> _Your task_:
Which lines of the data below contain "input"? Please show them all.

Collected data entries:
-- pv_equiv track=rewrite | github.com/dieuson/Android | Rails/Fortnite/python/image_recognition/tuto3.py | convert_locs_to_lines
-- ===== SOURCE A (Python) =====
-- from operator import itemgetter
--
-- def set_line_index(line):
--     all_data = []
--     for e in line:
--         array_data = []
--         if (e[0] < 200):
--             array_data = ["name", e]
--         elif (e[0] < 600):
--             array_data = ["date", e]
--         elif (e[0] < 800):
--             array_data = ["duration", e]
--         elif (e[0] < 900):
--             array_data = ["rank", e]
--         else:
--             array_data = ["eliminations", e]
--         all_data.append(array_data)
--     return all_data
--
-- def convert_locs_to_lines(locs):
--     ref_y = 0
--     line = []
--     lines = []
--     for (i, (x, y, w, h)) in enumerate(locs):
--         element = (x, y, w, h)
--         if (ref_y == 0):
--             ref_y = y
--         if ((y - ref_y) > 3):
--             line.sort(key=itemgetter(0))
--             line = set_line_index(line)
--             if (len(line) == 5):
--                 lines.append(line)
--             line = [element]
--             ref_y = y
--         else:
--             line.append(element)
--
--     line.sort(key=itemgetter(0))
--     line = set_line_index(line)
--     lines.append(line)
--     return lines
-- ===== SOURCE B (Python) =====
-- from operator import itemgetter
--
-- _THRESHOLDS = [(200, "name"), (600, "date"), (800, "duration"), (900, "rank")]
--
--
-- def _label(e):
--     for bound, name in _THRESHOLDS:
--         if e[0] < bound:
--             return name
--     return "eliminations"
--
--
-- def _render(seg):
--     return [[_label(e), e] for e in sorted(seg, key=itemgetter(0))]
--
--
-- def convert_locs_to_lines(locs):
--     # Pass 1: arithmetic scan over y-values only, recording the index of each
--     # line start (no element lists are built here).
--     n = len(locs)
--     cuts = [0]
--     ref = 0
--     for i in range(n):
--         y = locs[i][1]
--         if ref == 0:
--             ref = y
--         if y - ref > 3:
--             cuts.append(i)
--             ref = y
--     # Pass 2: materialize each line by slicing between consecutive cuts;
--     # interior lines are kept only when their width is 5, the final one always.
--     out = []
--     for t in range(len(cuts) - 1):
--         i, j = cuts[t], cuts[t + 1]
--         if j - i == 5:
--             out.append(_render(locs[i:j]))
--     out.append(_render(locs[cuts[-1]:n]))
--     return out
-- ===== Notes on version B (the rewrite author's own statement) =====
-- stated objective: alternative
-- what changed: Instead of accumulating element lists and sorting/labeling inside one stateful scan, B scans only the y-values to compute the integer indices where each line starts, then materializes every line by slicing locs between consecutive cut indices (interior slices kept when their width is 5, the final slice always) and sorts/labels each slice.
import Mathlib
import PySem

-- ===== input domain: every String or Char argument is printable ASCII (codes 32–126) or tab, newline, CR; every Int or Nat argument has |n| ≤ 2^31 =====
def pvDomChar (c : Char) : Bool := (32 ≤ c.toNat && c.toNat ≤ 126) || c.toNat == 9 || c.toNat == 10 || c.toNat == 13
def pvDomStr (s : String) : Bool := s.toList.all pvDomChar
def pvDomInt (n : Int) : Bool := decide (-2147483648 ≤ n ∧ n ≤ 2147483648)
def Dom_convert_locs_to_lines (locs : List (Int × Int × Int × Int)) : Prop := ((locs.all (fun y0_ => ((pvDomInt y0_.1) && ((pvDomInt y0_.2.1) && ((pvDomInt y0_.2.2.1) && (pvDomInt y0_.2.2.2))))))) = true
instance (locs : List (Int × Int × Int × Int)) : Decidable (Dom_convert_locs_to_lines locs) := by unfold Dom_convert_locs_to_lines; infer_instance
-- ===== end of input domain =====

-- B replaces A's single stateful element-accumulating loop by an arithmetic
-- scan that records line-start indices only, followed by slicing between
-- consecutive cut indices (objective: alternative decomposition).

-- ===== PORT A =====
-- set_line_index: for-loop appending the labeled pair for each element
def set_line_index (line : List (Int × Int × Int × Int)) :
    List (String × (Int × Int × Int × Int)) :=
  line.foldl (fun all_data e =>
    all_data ++ [if e.1 < 200 then ("name", e)
      else if e.1 < 600 then ("date", e)
      else if e.1 < 800 then ("duration", e)
      else if e.1 < 900 then ("rank", e)
      else ("eliminations", e)]) []

def convert_locs_to_lines (locs : List (Int × Int × Int × Int)) :
    List (List (String × (Int × Int × Int × Int))) :=
  let st := (PySem.List.enumerate locs).foldl
    (fun (st : Int × List (Int × Int × Int × Int) ×
          List (List (String × (Int × Int × Int × Int)))) ie =>
      let (ref_y, line, lines) := st
      let element := ie.2
      let y := element.2.1
      let ref_y := if ref_y == 0 then y else ref_y
      if y - ref_y > 3 then
        let line := set_line_index (PySem.List.sorted line (fun e => e.1))
        let lines := if line.length == 5 then lines ++ [line] else lines
        (y, [element], lines)
      else
        (ref_y, line ++ [element], lines))
    (0, [], [])
  let (_, line, lines) := st
  lines ++ [set_line_index (PySem.List.sorted line (fun e => e.1))]

-- ===== PORT B =====
-- _THRESHOLDS and the early-return scan of _label
def pvThresholds : List (Int × String) :=
  [(200, "name"), (600, "date"), (800, "duration"), (900, "rank")]

def pvLabelGo : List (Int × String) → Int → String
  | [], _ => "eliminations"
  | (bound, name) :: rest, x => if x < bound then name else pvLabelGo rest x

def pvLabel (e : Int × Int × Int × Int) : String := pvLabelGo pvThresholds e.1

def pvRender (seg : List (Int × Int × Int × Int)) :
    List (String × (Int × Int × Int × Int)) :=
  (PySem.List.sorted seg (fun e => e.1)).map (fun e => (pvLabel e, e))

def convert_locs_to_lines_alt (locs : List (Int × Int × Int × Int)) :
    List (List (String × (Int × Int × Int × Int))) :=
  let n : Int := locs.length
  -- Pass 1: arithmetic scan recording the index of each line start
  let st := (PySem.List.pyRange 0 n 1).foldl
    (fun (st : List Int × Int) i =>
      let (cuts, ref) := st
      let y := (PySem.List.pyGetD locs i (0, 0, 0, 0)).2.1
      let ref := if ref == 0 then y else ref
      if y - ref > 3 then (cuts ++ [i], y) else (cuts, ref))
    ([0], 0)
  let (cuts, _) := st
  -- Pass 2: materialize each line by slicing between consecutive cuts
  let out := (PySem.List.pyRange 0 ((cuts.length : Int) - 1) 1).foldl
    (fun out t =>
      let i := PySem.List.pyGetD cuts t 0
      let j := PySem.List.pyGetD cuts (t + 1) 0
      if j - i == 5 then
        out ++ [pvRender (PySem.List.slice locs (some i) (some j))]
      else out)
    []
  out ++ [pvRender (PySem.List.slice locs
    (some (PySem.List.pyGetD cuts (-1) 0)) (some n))]

-- ===== PRECONDITION & SPEC =====
def Spec_convert_locs_to_lines (locs : List (Int × Int × Int × Int)) (out : List (List (String × (Int × Int × Int × Int)))) : Prop := out = convert_locs_to_lines_alt locs
instance (locs : List (Int × Int × Int × Int)) (out : List (List (String × (Int × Int × Int × Int)))) : Decidable (Spec_convert_locs_to_lines locs out) := by unfold Spec_convert_locs_to_lines; infer_instance

-- ===== CLAIM (what is proved, stated in full; the proofs are below) =====
def Claim_equal_convert_locs_to_lines : Prop := ∀ (locs : List (Int × Int × Int × Int)), Dom_convert_locs_to_lines locs → Spec_convert_locs_to_lines locs (convert_locs_to_lines locs)

-- ===== LEMMAS AND PROOFS =====

-- Abbreviations used only by the proofs (a mid-level grouping machine both
-- ports are reduced to).
def pvSeg (locs : List (Int × Int × Int × Int)) (a b : Nat) :
    List (Int × Int × Int × Int) := (locs.drop a).take (b - a)

def stepA (st : Int × List (Int × Int × Int × Int) ×
      List (List (String × (Int × Int × Int × Int))))
    (e : Int × Int × Int × Int) :
    Int × List (Int × Int × Int × Int) ×
      List (List (String × (Int × Int × Int × Int))) :=
  let (ref_y, line, lines) := st
  let y := e.2.1
  let ref_y := if ref_y == 0 then y else ref_y
  if y - ref_y > 3 then
    let line2 := set_line_index (PySem.List.sorted line (fun e => e.1))
    (y, [e], if line2.length == 5 then lines ++ [line2] else lines)
  else
    (ref_y, line ++ [e], lines)

def stepG (st : List (List (Int × Int × Int × Int)) ×
      List (Int × Int × Int × Int) × Int)
    (e : Int × Int × Int × Int) :
    List (List (Int × Int × Int × Int)) ×
      List (Int × Int × Int × Int) × Int :=
  let (groups, cur, ref_y) := st
  let y := e.2.1
  let ref_y := if ref_y == 0 then y else ref_y
  if y - ref_y > 3 then (groups ++ [cur], [e], y)
  else (groups, cur ++ [e], ref_y)

def stepC (st : List Int × Int) (p : Int × (Int × Int × Int × Int)) :
    List Int × Int :=
  let (cuts, ref) := st
  let y := p.2.2.1
  let ref := if ref == 0 then y else ref
  if y - ref > 3 then (cuts ++ [p.1], y) else (cuts, ref)

def procAll (gs : List (List (Int × Int × Int × Int))) :
    List (List (String × (Int × Int × Int × Int))) :=
  (gs.filter (fun g => g.length == 5)).map pvRender

-- the A-side labeling loop is the map with pvLabel
theorem pvLabel_eq (e : Int × Int × Int × Int) :
    pvLabel e = (if e.1 < 200 then "name"
      else if e.1 < 600 then "date"
      else if e.1 < 800 then "duration"
      else if e.1 < 900 then "rank"
      else "eliminations") := by
  simp [pvLabel, pvThresholds, pvLabelGo]

theorem set_line_index_eq_map (line : List (Int × Int × Int × Int)) :
    set_line_index line = line.map (fun e => (pvLabel e, e)) := by
  suffices h : ∀ (acc : List (String × (Int × Int × Int × Int))),
      line.foldl (fun all_data e =>
        all_data ++ [if e.1 < 200 then ("name", e)
          else if e.1 < 600 then ("date", e)
          else if e.1 < 800 then ("duration", e)
          else if e.1 < 900 then ("rank", e)
          else ("eliminations", e)]) acc
        = acc ++ line.map (fun e => (pvLabel e, e)) by
    simpa [set_line_index] using h []
  induction line with
  | nil => simp
  | cons e t ih =>
      intro acc
      simp only [List.foldl_cons, List.map_cons, ih, pvLabel_eq]
      split_ifs <;> simp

> _Solution for this problem_:
-- ===== input domain: every String or Char argument is printable ASCII (codes 32–126) or tab, newline, CR; every Int or Nat argument has |n| ≤ 2^31 =====
-- ===== end of input domain =====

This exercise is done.